Par Mathieu Pinault (Cannexus12 – Lauréat du prix GSEP) 

Quel conseiller, surtout parmi ceux travaillant avec des jeunes adultes, ne s’est jamais retrouvé devant une personne passionnée de jeux vidéos en se disant que cela allait rendre la démarche d’orientation plus difficile? En effet, dans une société où le travail et la productivité sont des valeurs bien ancrées (Mercure et Vultur, 2010), il vient un stade où celui qui perd son temps à jouer à des jeux vidéos est perçu comme un adulte demeuré prisonnier du monde imaginaire de l’enfance, un « attardé » pour reprendre les propos peu élogieux de certains auteurs (Lafrance, 2006). Dans une telle situation, les conseillers passent souvent très rapidement à un autre sujet de discussion et se privent du coup d’une belle occasion de mieux connaître qui ils veulent aider. Et s’ils apprenaient à s’en servir comme un outil de connaissance de soi? 

Une erreur assez fréquente commise par ceux qui s’y connaissent moins en jeux vidéo est de les mettre tous dans le même panier. Or, il peut être extrêmement intéressant de savoir quels sont les types de jeux que préfère la personne aidée. À cet effet, plusieurs classifications des jeux vidéo ont été effectuées, mais celle de Lafrance (2006) se montre particulièrement intéressante puisqu’elle se base sur les principales habiletés employées par le joueur lors de l’activité ludique1. Il y a les jeux physiques ou d’action, qui sollicitent principalement les habiletés manuelles, la dextérité et les réflexes. Ce sont les jeux de sports et les jeux de tirs à la première personne (First Person Shooter). Ensuite, il y a les jeux intelligents, c’est-à-dire ceux qui exploitent les aptitudes de résolution de problèmes et dans lesquels il y a plusieurs énigmes à résoudre. Finalement, il y a les jeux de rôles, de simulation et de stratégie qui demande d’être capable de se mettre dans la peau d’un personnage et de le faire évoluer dans une histoire. Par exemple, toute la famille des Sims, où le principal but du jeu est de faire vivre son avatar (le faire dormir, manger, travailler, se divertir, socialiser, etc.), représente l’exemple typique de ce dernier groupe de jeu. Le groupe de jeux favori de la personne qui désire s’orienter peut en dire long sur le type d’activités qu’elle préfère en général, voire sur les métiers qu’elle pourrait potentiellement aimer : un emploi qui bouge constamment pour l’amateur de jeux physiques ou d’action; un travail qui comporte beaucoup de résolution de problèmes pour celui qui adore les jeux intelligents; un métier où il faut être capable de se mettre dans la peau des autres et être empathiques pour l’amateur de jeux de rôles, de simulation et de stratégie. 

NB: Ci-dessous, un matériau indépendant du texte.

-- pv_equiv track=rewrite | github.com/Kirill1961/pythonProject2 | map_reduce_datetime (2) (3) (1).py | most_popular_word_reducer
-- ===== SOURCE A (Python) =====
-- from collections import defaultdict, Counter
--
-- def most_popular_word_reducer(words_and_counts):
--     word_count = defaultdict(int)
--     res_user_word_coun = defaultdict(dict)
--     for user, (word, count) in words_and_counts:
--         word_count[user, word] += count
--         [(res_user_word_coun[users].update({words: counts})) for (users, words), counts in
--          word_count.items()]  # изюменка
--     # yield res_user_word_coun  # возврат генератора если вызываем напрямую most_popular_word_reducer()
--     return res_user_word_coun  # простой возврат результата если используем обобщающую ф-цию mapp_reduce()
-- ===== SOURCE B (Python) =====
-- from collections import defaultdict
--
-- def most_popular_word_reducer(words_and_counts):
--     res = defaultdict(dict)
--     for user, (word, count) in words_and_counts:
--         res[user][word] = res[user].get(word, 0) + count
--     return res
-- ===== Notes on version B (the rewrite author's own statement) =====
-- stated objective: faster
-- what changed: B drops A's flat (user,word)-keyed intermediate dict and its full replay into the nested dict after every input item; B accumulates counts directly into the nested per-user dict in a single pass.
import Mathlib
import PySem

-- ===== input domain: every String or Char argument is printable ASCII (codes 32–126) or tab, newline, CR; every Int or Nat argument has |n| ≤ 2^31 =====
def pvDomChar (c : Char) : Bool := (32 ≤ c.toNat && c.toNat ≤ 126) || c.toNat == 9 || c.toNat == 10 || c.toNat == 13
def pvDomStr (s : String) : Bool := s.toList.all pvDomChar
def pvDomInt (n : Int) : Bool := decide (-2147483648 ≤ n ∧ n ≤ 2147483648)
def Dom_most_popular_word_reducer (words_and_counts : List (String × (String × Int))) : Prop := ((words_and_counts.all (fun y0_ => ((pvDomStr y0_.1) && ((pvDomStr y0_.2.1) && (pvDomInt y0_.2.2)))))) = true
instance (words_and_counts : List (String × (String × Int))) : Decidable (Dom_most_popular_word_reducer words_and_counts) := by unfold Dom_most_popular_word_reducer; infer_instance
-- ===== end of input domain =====

-- B replaces A's flat (user,word)-keyed dict and its per-item full replay into the nested dict
-- by direct one-pass accumulation into the nested dict (objective: faster).


-- ===== PORT A =====
-- the list comprehension body: res_user_word_coun[users].update({words: counts})
def pvReplayStep (r : PySem.Dict String (PySem.Dict String Int))
    (p : (String × String) × Int) : PySem.Dict String (PySem.Dict String Int) :=
  r.insert p.1.1 ((r.getD p.1.1 PySem.Dict.empty).insert p.1.2 p.2)

def most_popular_word_reducer (words_and_counts : List (String × (String × Int))) : List (String × List (String × Int)) :=
  let st := words_and_counts.foldl
    (fun (st : PySem.Dict (String × String) Int × PySem.Dict String (PySem.Dict String Int)) q =>
      let wc := st.1.modify (q.1, q.2.1) 0 (· + q.2.2)   -- word_count[user, word] += count
      (wc, wc.items.foldl pvReplayStep st.2))            -- the comprehension over word_count.items()
    (PySem.Dict.empty, PySem.Dict.empty)
  st.2.items.map (fun p => (p.1, p.2.items))

-- ===== PORT B =====
def pvAccStep (r : PySem.Dict String (PySem.Dict String Int))
    (q : String × (String × Int)) : PySem.Dict String (PySem.Dict String Int) :=
  let inner := r.getD q.1 PySem.Dict.empty
  r.insert q.1 (inner.insert q.2.1 (inner.getD q.2.1 0 + q.2.2))

def most_popular_word_reducer_alt (words_and_counts : List (String × (String × Int))) : List (String × List (String × Int)) :=
  ((words_and_counts.foldl pvAccStep PySem.Dict.empty).items).map (fun p => (p.1, p.2.items))

-- ===== PRECONDITION & SPEC =====
def Spec_most_popular_word_reducer (words_and_counts : List (String × (String × Int))) (out : List (String × List (String × Int))) : Prop := out = most_popular_word_reducer_alt words_and_counts
instance (words_and_counts : List (String × (String × Int))) (out : List (String × List (String × Int))) : Decidable (Spec_most_popular_word_reducer words_and_counts out) := by unfold Spec_most_popular_word_reducer; infer_instance

-- ===== CLAIM (what is proved, stated in full; the proofs are below) =====
def Claim_equal_most_popular_word_reducer : Prop := ∀ (words_and_counts : List (String × (String × Int))), Dom_most_popular_word_reducer words_and_counts → Spec_most_popular_word_reducer words_and_counts (most_popular_word_reducer words_and_counts)

-- ===== LEMMAS AND PROOFS =====

-- nested lookup: r[u][w] as an Option
def pvLook2 (r : PySem.Dict String (PySem.Dict String Int)) (u w : String) : Option Int :=
  (r.get? u).bind (fun i => i.get? w)

-- the invariant tying A's flat dict to the nested dict both programs carry
def pvInv (wc : PySem.Dict (String × String) Int)
    (r : PySem.Dict String (PySem.Dict String Int)) : Prop :=
  wc.keys.Nodup ∧ r.keys.Nodup ∧
  (∀ u i, r.get? u = some i → i.keys.Nodup) ∧
  (∀ u w, pvLook2 r u w = wc.get? (u, w))

-- inserting the value already present is the identity
theorem pv_insert_self {κ ν : Type} [BEq κ] [LawfulBEq κ] (d : PySem.Dict κ ν) (k : κ) (v : ν)
    (hnd : d.keys.Nodup) (h : d.get? k = some v) : d.insert k v = d := by
  apply PySem.Dict.ext
  rw [PySem.Dict.items_insert_of_contains _ v
    (by rw [PySem.Dict.contains_eq_isSome_get?, h]; rfl)]
  conv_rhs => rw [← List.map_id d.items]
  apply List.map_congr_left
  intro p hp
  by_cases hk : p.1 == k
  · simp only [hk, if_true, id]
    have hke : p.1 = k := eq_of_beq hk
    have hv2 : d.get? p.1 = some p.2 := PySem.Dict.get?_of_mem_items d hp hnd
    rw [hke, h] at hv2
    exact Prod.ext hke.symm (Option.some.inj hv2)
  · simp [hk]

-- replaying an entry already present in the nested dict changes nothing
theorem pv_replay_id (r : PySem.Dict String (PySem.Dict String Int))
    (p : (String × String) × Int) (hr : r.keys.Nodup)
    (hin : ∀ u i, r.get? u = some i → i.keys.Nodup)
    (hp : pvLook2 r p.1.1 p.1.2 = some p.2) : pvReplayStep r p = r := by
  unfold pvLook2 at hp
  cases hgu : r.get? p.1.1 with
  | none => rw [hgu] at hp; simp at hp
  | some i =>
    rw [hgu] at hp; simp only [Option.bind_some] at hp
    unfold pvReplayStep
    rw [PySem.Dict.getD_of_get?_eq_some r PySem.Dict.empty hgu, pv_insert_self i _ _ (hin _ _ hgu) hp,
      pv_insert_self r _ _ hr hgu]

theorem pv_replay_list_id (l : List ((String × String) × Int))
    (r : PySem.Dict String (PySem.Dict String Int)) (hr : r.keys.Nodup)
    (hin : ∀ u i, r.get? u = some i → i.keys.Nodup)
    (hl : ∀ p ∈ l, pvLook2 r p.1.1 p.1.2 = some p.2) :
    l.foldl pvReplayStep r = r := by
  induction l with
  | nil => rfl
  | cons p t ih =>
    simp only [List.foldl_cons]
    rw [pv_replay_id r p hr hin (hl p (by simp))]
    exact ih (fun q hq => hl q (by simp [hq]))

-- nested lookup after the accumulation step
theorem pv_look2_insert (r : PySem.Dict String (PySem.Dict String Int)) (u w : String) (v : Int)
    (u' w' : String) :
    pvLook2 (r.insert u ((r.getD u PySem.Dict.empty).insert w v)) u' w' =
      if u' = u ∧ w' = w then some v else pvLook2 r u' w' := by
  unfold pvLook2
  by_cases hu : u' = u
  · subst hu
    rw [PySem.Dict.get?_insert_self]
    by_cases hw : w' = w
    · subst hw; simp [PySem.Dict.get?_insert_self]
    · rw [if_neg (by tauto)]
      simp only [Option.bind_some]
      rw [PySem.Dict.get?_insert_of_ne _ _ hw]
      cases hgu : r.get? u' with
      | none =>
        rw [PySem.Dict.getD_of_get?_eq_none r PySem.Dict.empty hgu]
        simp [PySem.Dict.get?_empty]
      | some i => rw [PySem.Dict.getD_of_get?_eq_some r PySem.Dict.empty hgu]; simp
  · rw [if_neg (by tauto), PySem.Dict.get?_insert_of_ne _ _ hu]

-- one step of A's fold equals one step of B's fold and preserves the invariant
theorem pv_step (wc : PySem.Dict (String × String) Int)
    (r : PySem.Dict String (PySem.Dict String Int)) (q : String × (String × Int))
    (h : pvInv wc r) :
    (wc.insert (q.1, q.2.1) (wc.getD (q.1, q.2.1) 0 + q.2.2)).items.foldl pvReplayStep r
      = pvAccStep r q ∧
    pvInv (wc.insert (q.1, q.2.1) (wc.getD (q.1, q.2.1) 0 + q.2.2)) (pvAccStep r q) := by
  obtain ⟨hw, hr, hin, hl⟩ := h
  obtain ⟨u, w, c⟩ := q
  set k : String × String := (u, w) with hk
  set v : Int := wc.getD k 0 + c with hv
  set i' : PySem.Dict String Int := r.getD u PySem.Dict.empty with hi'
  have hinner : ∀ w', i'.get? w' = pvLook2 r u w' := by
    intro w'
    unfold pvLook2
    cases hgu : r.get? u with
    | none => rw [hi', PySem.Dict.getD_of_get?_eq_none r PySem.Dict.empty hgu]; simp [PySem.Dict.get?_empty]
    | some i => rw [hi', PySem.Dict.getD_of_get?_eq_some r PySem.Dict.empty hgu]; simp
  have hbv : pvAccStep r (u, (w, c)) = r.insert u (i'.insert w v) := by
    unfold pvAccStep
    simp only [← hi']
    rw [hv, PySem.Dict.getD_eq_get?_getD, hinner, hl, ← PySem.Dict.getD_eq_get?_getD]
  have hinodup : i'.keys.Nodup := by
    cases hgu : r.get? u with
    | none => rw [hi', PySem.Dict.getD_of_get?_eq_none r PySem.Dict.empty hgu]; exact PySem.Dict.nodup_keys_empty
    | some i => rw [hi', PySem.Dict.getD_of_get?_eq_some r PySem.Dict.empty hgu]; exact hin _ _ hgu
  -- invariant for the new nested dict
  have hr' : (r.insert u (i'.insert w v)).keys.Nodup := PySem.Dict.nodup_keys_insert _ _ _ hr
  have hin' : ∀ u'' i, (r.insert u (i'.insert w v)).get? u'' = some i → i.keys.Nodup := by
    intro u'' i hg
    rw [PySem.Dict.get?_insert] at hg
    by_cases hu : u'' = u
    · rw [if_pos hu] at hg
      cases hg
      exact PySem.Dict.nodup_keys_insert _ _ _ hinodup
    · rw [if_neg hu] at hg; exact hin _ _ hg
  have hl' : ∀ u'' w'', pvLook2 (r.insert u (i'.insert w v)) u'' w''
      = (wc.insert k v).get? (u'', w'') := by
    intro u'' w''
    rw [hi', pv_look2_insert, PySem.Dict.get?_insert]
    by_cases hc : u'' = u ∧ w'' = w
    · rw [if_pos hc, if_pos (by rw [hk]; exact Prod.ext hc.1 hc.2)]
    · rw [if_neg hc, if_neg (by rw [hk]; intro he; exact hc ⟨congrArg Prod.fst he, congrArg Prod.snd he⟩), hl]
  have hmem : ∀ p ∈ wc.items, pvLook2 r p.1.1 p.1.2 = some p.2 := by
    intro p hp
    rw [hl]
    exact (show wc.get? (p.1.1, p.1.2) = some p.2 from by
      rw [show (p.1.1, p.1.2) = p.1 from rfl]; exact PySem.Dict.get?_of_mem_items wc hp hw)
  have hfold : (wc.insert k v).items.foldl pvReplayStep r = r.insert u (i'.insert w v) := by
    by_cases hck : wc.contains k
    · -- existing key: the items list keeps its shape, one value replaced in place
      obtain ⟨v0, hg0⟩ : ∃ v0, wc.get? k = some v0 := by
        rw [PySem.Dict.contains_eq_isSome_get?] at hck
        cases h : wc.get? k with
        | none => rw [h] at hck; simp at hck
        | some x => exact ⟨x, rfl⟩
      obtain ⟨l1, l2, hsplit⟩ := List.append_of_mem
        (PySem.Dict.mem_items_of_get?_eq_some wc hg0)
      have hkey : ∀ p ∈ l1 ++ l2, p.1 ≠ k := by
        intro p hp hpk
        have hnd := hw
        unfold PySem.Dict.keys at hnd
        rw [hsplit] at hnd
        simp only [List.map_append, List.map_cons] at hnd
        rcases List.mem_append.mp hp with h1 | h2
        · have hk1 : k ∈ List.map (fun x => x.1) l1 := by
            rw [← hpk]; exact List.mem_map_of_mem h1
          exact List.disjoint_of_nodup_append hnd hk1 (by simp)
        · have hk2 : k ∈ List.map (fun x => x.1) l2 := by
            rw [← hpk]; exact List.mem_map_of_mem h2
          exact (List.nodup_cons.mp (List.nodup_append.mp hnd).2.1).1 hk2
      have hmap : ∀ (l' : List ((String × String) × Int)), (∀ p ∈ l', p.1 ≠ k) →
          l'.map (fun p => if (p.1 == k) = true then (k, v) else p) = l' := by
        intro l' hne
        conv_rhs => rw [← List.map_id l']
        exact List.map_congr_left (fun p hp => by simp [hne p hp])
      have hitems : (wc.insert k v).items = l1 ++ ((k, v) :: l2) := by
        rw [PySem.Dict.items_insert_of_contains _ v hck, hsplit]
        simp only [List.map_append, List.map_cons, BEq.rfl, if_true]
        congr 1
        · exact hmap l1 (fun p hp => hkey p (List.mem_append_left _ hp))
        · congr 1
          exact hmap l2 (fun p hp => hkey p (List.mem_append_right _ hp))
      rw [hitems, List.foldl_append, List.foldl_cons]
      have h1 : l1.foldl pvReplayStep r = r :=
        pv_replay_list_id _ _ hr hin (fun p hp => hmem p (by rw [hsplit]; simp [hp]))
      rw [h1]
      have h2 : pvReplayStep r ((k, v)) = r.insert u (i'.insert w v) := by
        unfold pvReplayStep; rw [hk, hi']
      rw [h2]
      apply pv_replay_list_id _ _ hr' hin'
      intro p hp
      rw [hi', pv_look2_insert]
      rw [if_neg (by
        intro hc
        exact hkey p (List.mem_append_right _ hp) (by rw [hk]; exact Prod.ext hc.1 hc.2))]
      exact hmem p (by rw [hsplit]; simp [hp])
    · -- new key: appended at the end
      rw [PySem.Dict.items_insert_of_not_contains _ v (by simpa using hck),
        List.foldl_append,
        pv_replay_list_id _ _ hr hin hmem]
      simp only [List.foldl_cons, List.foldl_nil]
      unfold pvReplayStep; rw [hk, hi']
  exact ⟨by rw [hfold, hbv], by rw [hbv]; exact ⟨PySem.Dict.nodup_keys_insert _ _ _ hw, hr', hin', hl'⟩⟩

-- the two folds agree from any invariant-linked pair of states
theorem pv_fold_eq (l : List (String × (String × Int)))
    (wc : PySem.Dict (String × String) Int)
    (r : PySem.Dict String (PySem.Dict String Int)) (h : pvInv wc r) :
    (l.foldl
      (fun (st : PySem.Dict (String × String) Int × PySem.Dict String (PySem.Dict String Int)) q =>
        let wc := st.1.modify (q.1, q.2.1) 0 (· + q.2.2)
        (wc, wc.items.foldl pvReplayStep st.2)) (wc, r)).2
      = l.foldl pvAccStep r := by
  induction l generalizing wc r with
  | nil => rfl
  | cons q t ih =>
    obtain ⟨hfold, hinv⟩ := pv_step wc r q h
    simp only [List.foldl_cons]
    have hmod : wc.modify (q.1, q.2.1) 0 (· + q.2.2)
        = wc.insert (q.1, q.2.1) (wc.getD (q.1, q.2.1) 0 + q.2.2) := rfl
    rw [hmod, hfold]
    exact ih _ _ hinv

-- ===== VERDICT (by name: the statement is the Claim_ definition above) =====
theorem most_popular_word_reducer_spec : Claim_equal_most_popular_word_reducer := by
  intro l _
  have hinv0 : pvInv PySem.Dict.empty PySem.Dict.empty := by
    refine ⟨PySem.Dict.nodup_keys_empty, PySem.Dict.nodup_keys_empty, ?_, ?_⟩
    · intro u i h
      rw [PySem.Dict.get?_empty] at h
      cases h
    · intro u w
      unfold pvLook2
      rw [PySem.Dict.get?_empty, PySem.Dict.get?_empty]
      rfl
  unfold Spec_most_popular_word_reducer most_popular_word_reducer most_popular_word_reducer_alt
  exact congrArg (fun d => d.items.map (fun p => (p.1, p.2.items))) (pv_fold_eq l _ _ hinv0)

Évidemment, l’orientation d’un jeune ne doit, en aucun temps, se baser uniquement sur les jeux vidéo que ce dernier affectionne particulièrement. Par contre, ceux-ci peuvent représenter une porte d’entrée intéressante pour ouvrir le dialogue avec un amateur de jeux vidéo qui n’a pas vraiment d’expériences de travail significatives. Bref, au lieu de considérer ce divertissement comme une perte de temps et de ne pas pousser l’investigation plus loin, les conseillers d’orientation auraient avantage à poser quelques questions simples pour lui donner un sens. À quels jeux joues-tu? Qu’est-ce que tu y apprécies particulièrement? Quelles habiletés cette pratique développe-t-elle chez toi? Sinon, c’est une expérience riche en informations quant à la connaissance de soi qui se trouve mise de côté… 

1 Avec les progrès technologiques, les producteurs peuvent de plus en plus concevoir des jeux vidéo qui amalgament les caractéristiques des trois différents groupes proposés par Lafrance (2006). Cependant, il y a généralement un aspect du jeu qui prédomine sur les autres. Donc, le classement demeure tout de même possible. 

Mathieu Pinault, c.o. est doctorant en sciences de l’orientation à l’Université Laval. Membre-étudiant au CRIEVAT, ses recherches portent sur la construction identitaire dans les jeux de rôles en ligne massivement multijoueurs chez les jeunes adultes vivant des difficultés d’insertion socio-professionnelle. Pour plus d’informations sur le sujet, vous pouvez communiquer avec lui au: mathieu.pinault.1@ulaval.ca. 

Référence: 

Lafrance, J.-P. (2006). Les jeux vidéo : à la recherche d’un monde meilleur, Paris, Lavoisier . 

Mercure, D., & Vultur, M. (2010). La signification du travail : Nouveau modèle productif et ethos du travail au Québec, Québec, Presses de l’Université Laval.